Natural number between two real numbers $y,x$ such that $y-x > 1$ Prove that for $x,y \in \mathbb{R}$ such that $y-x>1$ there is a natural number $n$ such that $x < n < y$.
Consider the following set:
$$
S := \{n \in \mathbb{N} | x < n < y\}
$$
Suppose $S = \emptyset$, therefore $\forall n \in \mathbb{N}$ $n \leq x$ or $n \geq y$. Let $n_1$ be the first natural number before $x$. Therefore $n_1 < x < n_1 + 1$.
Now we'll show that $n_1+1 < y$. Suppose not. Hence $n_1<x<y<n_1+1$. Which implies that
$$ 1 = n_1 + 1 - n_1 > y-x > 1$$
Which is a contradiction, therefore, $x<n_1+1<y \rightarrow (n_1+1) \in S$.

Here's what I'm thinking about my proof: I didn't use the fact that $x,y$ are real numbers... Maybe I wasn't supposed to prove it that way? Can someone please point out another proof if mine is not correct for that case? I don't know, it just feels weird to prove something and don't use all our premises.
Thanks!
 A: Your proof is correct, and you implicitly use a two important properties about $\mathbb{R}$ and $\mathbb{N}$. Although, to make it more explicit that these properties are being used, I would present the proof slightly differently by taking $n_1$ to be the least $n$ greater than $y$. Let's see what that would look like, but before diving into that I want to reiterate that your proof is fully correct.
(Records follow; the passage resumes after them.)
-- pv_equiv track=rewrite | github.com/rustam2027/algs_additional | strange_tree_43/Solution_third_try.py | find_first_smaller
-- ===== SOURCE A (Python) =====
-- def find_first_smaller(arr, value):
--     left, right = 0, len(arr) - 1
--     result = -1
--
--     while left <= right:
--         mid = (left + right) // 2
--         if arr[mid] < value:
--             result = mid
--             left = mid + 1
--         else:
--             right = mid - 1
--
--     return result
-- ===== SOURCE B (Python) =====
-- def find_first_smaller(arr, value):
--     def helper(seg, offset):
--         if not seg:
--             return -1
--         k = (len(seg) - 1) // 2
--         if seg[k] < value:
--             r = helper(seg[k + 1:], offset + k + 1)
--             return r if r != -1 else offset + k
--         return helper(seg[:k], offset)
--     return helper(arr, 0)
-- ===== Notes on version B (the rewrite author's own statement) =====
-- stated objective: alternative
-- what changed: Replaced the iterative index-based binary search over mutable left/right/result integers by a recursive helper that descends into list slices carrying an offset: it returns -1 on an empty segment, probes the segment's midpoint, and prefers the right slice's answer over the probed midpoint.
import Mathlib
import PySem

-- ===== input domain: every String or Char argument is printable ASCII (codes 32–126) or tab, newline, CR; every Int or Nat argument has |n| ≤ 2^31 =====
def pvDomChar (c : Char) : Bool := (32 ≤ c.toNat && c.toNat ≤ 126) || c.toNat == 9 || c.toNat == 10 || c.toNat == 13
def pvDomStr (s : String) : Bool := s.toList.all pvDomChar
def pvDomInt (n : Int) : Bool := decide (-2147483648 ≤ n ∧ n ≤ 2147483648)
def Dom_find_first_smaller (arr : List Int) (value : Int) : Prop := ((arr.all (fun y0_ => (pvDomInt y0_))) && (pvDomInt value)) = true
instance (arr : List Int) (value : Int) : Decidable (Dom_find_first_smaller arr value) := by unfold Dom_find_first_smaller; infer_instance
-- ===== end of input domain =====

-- B replaces A's iterative index-based binary search (mutable left/right/result ints) by a
-- recursive helper descending into list slices with an offset; objective: alternative.


-- ===== PORT A =====
-- the while loop of A, as structural recursion on a fuel that only guards totality:
-- each iteration shrinks right+1-left by at least 1 (mid stays in [left,right]), so
-- fuel = arr.length ≥ the initial range size is never exhausted on the real run.
-- arr[mid] is ported as (pyGet? …).getD 0, exact here because on A's probe path
-- 0 ≤ left ≤ mid ≤ right < len, so every probed index is in range (Python never raises)
def pvLoopA (arr : List Int) (value : Int) : Nat → Int → Int → Int → Int
  | 0, _, _, result => result
  | fuel + 1, left, right, result =>
    if left ≤ right then
      if (PySem.List.pyGet? arr (PySem.Int.floordiv (left + right) 2)).getD 0 < value then
        pvLoopA arr value fuel (PySem.Int.floordiv (left + right) 2 + 1) right
          (PySem.Int.floordiv (left + right) 2)
      else
        pvLoopA arr value fuel left (PySem.Int.floordiv (left + right) 2 - 1) result
    else result

def find_first_smaller (arr : List Int) (value : Int) : Int :=
  pvLoopA arr value arr.length 0 (arr.length - 1) (-1)

-- ===== PORT B =====
-- Source B's helper(seg, offset): -1 on an empty segment, probe the midpoint of the segment,
-- prefer the right slice's answer over the probed midpoint.  Python's nonneg in-range
-- slices seg[k+1:] / seg[:k] are exactly List.drop (k+1) / List.take k, and seg[k]
-- (0 ≤ k < len(seg) always) is exactly seg.getD k 0; (len(seg)-1)//2 with len ≥ 1 is
-- exactly Nat division (seg.length - 1) / 2.
def pvHelperB (value : Int) (seg : List Int) (offset : Int) : Int :=
  if h : seg = [] then -1
  else
    let k := (seg.length - 1) / 2
    if seg.getD k 0 < value then
      let r := pvHelperB value (seg.drop (k + 1)) (offset + (k : Int) + 1)
      if r ≠ -1 then r else offset + (k : Int)
    else
      pvHelperB value (seg.take k) offset
termination_by seg.length
decreasing_by
  · have hne : seg.length ≠ 0 := fun hc => h (List.eq_nil_of_length_eq_zero hc)
    simp only [List.length_drop]; omega
  · have hne : seg.length ≠ 0 := fun hc => h (List.eq_nil_of_length_eq_zero hc)
    have := Nat.div_le_self (seg.length - 1) 2
    simp only [List.length_take]; omega

def find_first_smaller_alt (arr : List Int) (value : Int) : Int :=
  pvHelperB value arr 0

-- ===== PRECONDITION & SPEC =====
def Spec_find_first_smaller (arr : List Int) (value : Int) (out : Int) : Prop := out = find_first_smaller_alt arr value
instance (arr : List Int) (value : Int) (out : Int) : Decidable (Spec_find_first_smaller arr value out) := by unfold Spec_find_first_smaller; infer_instance

-- ===== CLAIM (what is proved, stated in full; the proofs are below) =====
def Claim_equal_find_first_smaller : Prop := ∀ (arr : List Int) (value : Int), Dom_find_first_smaller arr value → Spec_find_first_smaller arr value (find_first_smaller arr value)

-- ===== LEMMAS AND PROOFS =====

-- `mid = (left + right) // 2` satisfies 2*mid ≤ left+right < 2*mid+2
theorem pvMid_bounds (left right : Int) :
    2 * PySem.Int.floordiv (left + right) 2 ≤ left + right ∧
      left + right < 2 * PySem.Int.floordiv (left + right) 2 + 2 := by
  unfold PySem.Int.floordiv
  have h1 := Int.mul_fdiv_add_fmod (left + right) 2
  have h2 : (left + right).fmod 2 = (left + right) % 2 := by
    rw [Int.fmod_eq_emod]; simp
  omega

-- A's loop on bounds [left, right] computes B's helper on the segment arr[left..right]
-- (unless the helper returns -1, in which case the accumulator is returned)
theorem pvLoopA_eq_helper (arr : List Int) (value : Int) :
    ∀ (fuel : Nat) (left right result : Int), 0 ≤ left → right < arr.length →
      ((arr.drop left.toNat).take (right + 1 - left).toNat).length ≤ fuel →
      pvLoopA arr value fuel left right result =
        (if pvHelperB value ((arr.drop left.toNat).take (right + 1 - left).toNat) left = -1
         then result
         else pvHelperB value ((arr.drop left.toNat).take (right + 1 - left).toNat) left) := by
  intro fuel
  induction fuel with
  | zero =>
    intro left right result h0 hr hf
    have hseg : (arr.drop left.toNat).take (right + 1 - left).toNat = [] :=
      List.eq_nil_of_length_eq_zero (by omega)
    rw [pvLoopA, hseg, pvHelperB]
    simp
  | succ fuel ih =>
    intro left right result h0 hr hf
    set seg := (arr.drop left.toNat).take (right + 1 - left).toNat with hsegdef
    by_cases hlr : left ≤ right
    · -- non-empty segment
      have hlA : left.toNat < arr.length := by omega
      have hlen : seg.length = (right + 1 - left).toNat := by
        rw [hsegdef]; simp [List.length_take, List.length_drop]; omega
      have hne : seg ≠ [] := by
        intro hc; rw [hc] at hlen; simp at hlen; omega
      rw [pvLoopA, if_pos hlr, pvHelperB, dif_neg hne]
      set k := (seg.length - 1) / 2 with hkdef
      set mid := PySem.Int.floordiv (left + right) 2 with hmiddef
      have hmb := pvMid_bounds left right
      have hmid : mid = left + (k : Int) := by
        rw [hkdef, hlen]; omega
      have hkt : left.toNat + k < arr.length := by omega
      have hget : (PySem.List.pyGet? arr mid).getD 0 = seg.getD k 0 := by
        have h1 : mid = ((left.toNat + k : Nat) : Int) := by omega
        rw [h1, PySem.List.pyGet?_natCast]
        have hk : k < seg.length := by omega
        rw [List.getElem?_eq_getElem hkt, List.getD_eq_getElem?_getD,
          List.getElem?_eq_getElem hk]
        simp [hsegdef, List.getElem_take, List.getElem_drop]
      rw [hget]
      by_cases hlt : seg.getD k 0 < value
      · rw [if_pos hlt, if_pos hlt]
        have hseg' : (arr.drop (mid + 1).toNat).take (right + 1 - (mid + 1)).toNat
            = seg.drop (k + 1) := by
          rw [hsegdef, List.drop_take, List.drop_drop]
          congr 1
          · omega
          · congr 1; omega
        have hA := ih (mid + 1) right mid (by omega) hr
          (by rw [hseg', List.length_drop]; omega)
        rw [hA, hseg']
        have hoff : mid + 1 = left + (k : Int) + 1 := by omega
        rw [hoff]
        by_cases hres : pvHelperB value (seg.drop (k + 1)) (left + (k : Int) + 1) = -1
        · have hik : ¬ (left + (k : Int) = -1) := by omega
          simp [hres, hik, hmid]
        · simp [hres]
      · rw [if_neg hlt, if_neg hlt]
        have hseg'' : (arr.drop left.toNat).take (mid - 1 + 1 - left).toNat = seg.take k := by
          rw [hsegdef, List.take_take]
          congr 1; omega
        have hB := ih left (mid - 1) result h0 (by omega)
          (by rw [hseg'', List.length_take]; omega)
        rw [hB, hseg'']
    · -- empty segment: loop exits, helper returns -1
      have hseg : seg = [] := by
        rw [hsegdef]
        have : (right + 1 - left).toNat = 0 := by omega
        rw [this]; simp
      rw [pvLoopA, if_neg hlr, hseg, pvHelperB]
      simp

-- ===== VERDICT (by name: the statement is the Claim_ definition above) =====
theorem find_first_smaller_spec : Claim_equal_find_first_smaller := by
  intro arr value _
  unfold Spec_find_first_smaller find_first_smaller find_first_smaller_alt
  have h := pvLoopA_eq_helper arr value arr.length 0 (arr.length - 1) (-1) le_rfl
    (by omega) (by simp)
  simp only [Int.toNat_zero, List.drop_zero] at h
  have hseg : arr.take ((arr.length : Int) - 1 + 1 - 0).toNat = arr := by
    have : ((arr.length : Int) - 1 + 1 - 0).toNat = arr.length := by omega
    rw [this, List.take_length]
  rw [hseg] at h
  rw [h]
  by_cases hb : pvHelperB value arr 0 = -1 <;> simp [hb]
I will just be very precise here to show where you implicitly use certain properties, that you might (rightfully) consider obvious.
The first property I am talking about is the Archimedean property of the reals (as an ordered field). This essentially says that for every real number $x$ there is some natural number $n > x$. The other property is that the natural numbers are well-ordered. That means that every non-empty subset of the natural numbers has a least element.
You implicitly use the well-ordering of the natural numbers in finding a maximal $n_1$ such that $n_1 \leq x$ and then use the Archimedean property to conclude that $n_1 + 1 > x$. It may not be directly clear how these properties are used here, because we cannot directly use their definitions in this formulation. Let me slightly change your proof to make more clear where we use these properties (also note that there is no reason for a proof by contradiction, we can actually construct the required natural number).
First of all, as was mentioned in the comments already, we clearly need to assume $0 \leq x$, because otherwise the statement is simply not true. Let $y-x > 1$, then $y > x + 1 > x \geq 0$. By the Archimedean property, there is some $n \geq y$. So the set $A = \{n \in \mathbb{N} : n \geq y\}$ of all natural numbers above (or equal to) $y$ is non-empty. Then by the well-ordering of the natural numbers, there must be a least element $n_1 \in A$. Since $y > 1$, we have that $n_1 > 1$ and so $n_1 - 1 > 0$ is a natural number. We must have $y > n_1 - 1$, since otherwise $n_1 - 1 \geq y$ and thus $n_1 - 1 \in A$, but $n_1$ was the least element of $A$. Furthermore, since $n_1 \geq y > x + 1$, we have that $n_1 - 1 > x$, so we have indeed that $y > n_1 - 1 > x$.
Besides the fact that the reals are an ordered field with the Archimedean property, we do not use any other specific properties. That means that this proof would go through for any other ordered field with the Archimedean property. An example of this would be $\mathbb{Q}$ (as mentioned in the comments).
A: To supplement other answers, I can offer you a different proof (also i think you assume $x,y>0$ in your question, but no need to if you replace natural number with integer).  Partition the positive real line as follows:
$$ [0,\infty ) = \bigcup_{n=0}^{\infty} [n,n+1) $$
Then to have $y-x>1$ means that they necessarily have to be in different bins.  In other words, for natural numbers $m <n $, we must have 
$$ x \in   [m,m+1) \quad and \quad y \in   [n,n+1) $$
But since $y-x>1$, we have that $y>m+1$.  Namely 
$$ x \in   [m,m+1) \quad and \quad y \in   (m+1,n+1) $$
$$ \implies x <m+1 <y $$
(As mentioned in other answers, there's nothing special about the fact that Y and X are real. It would have worked for rationals are natural numbers)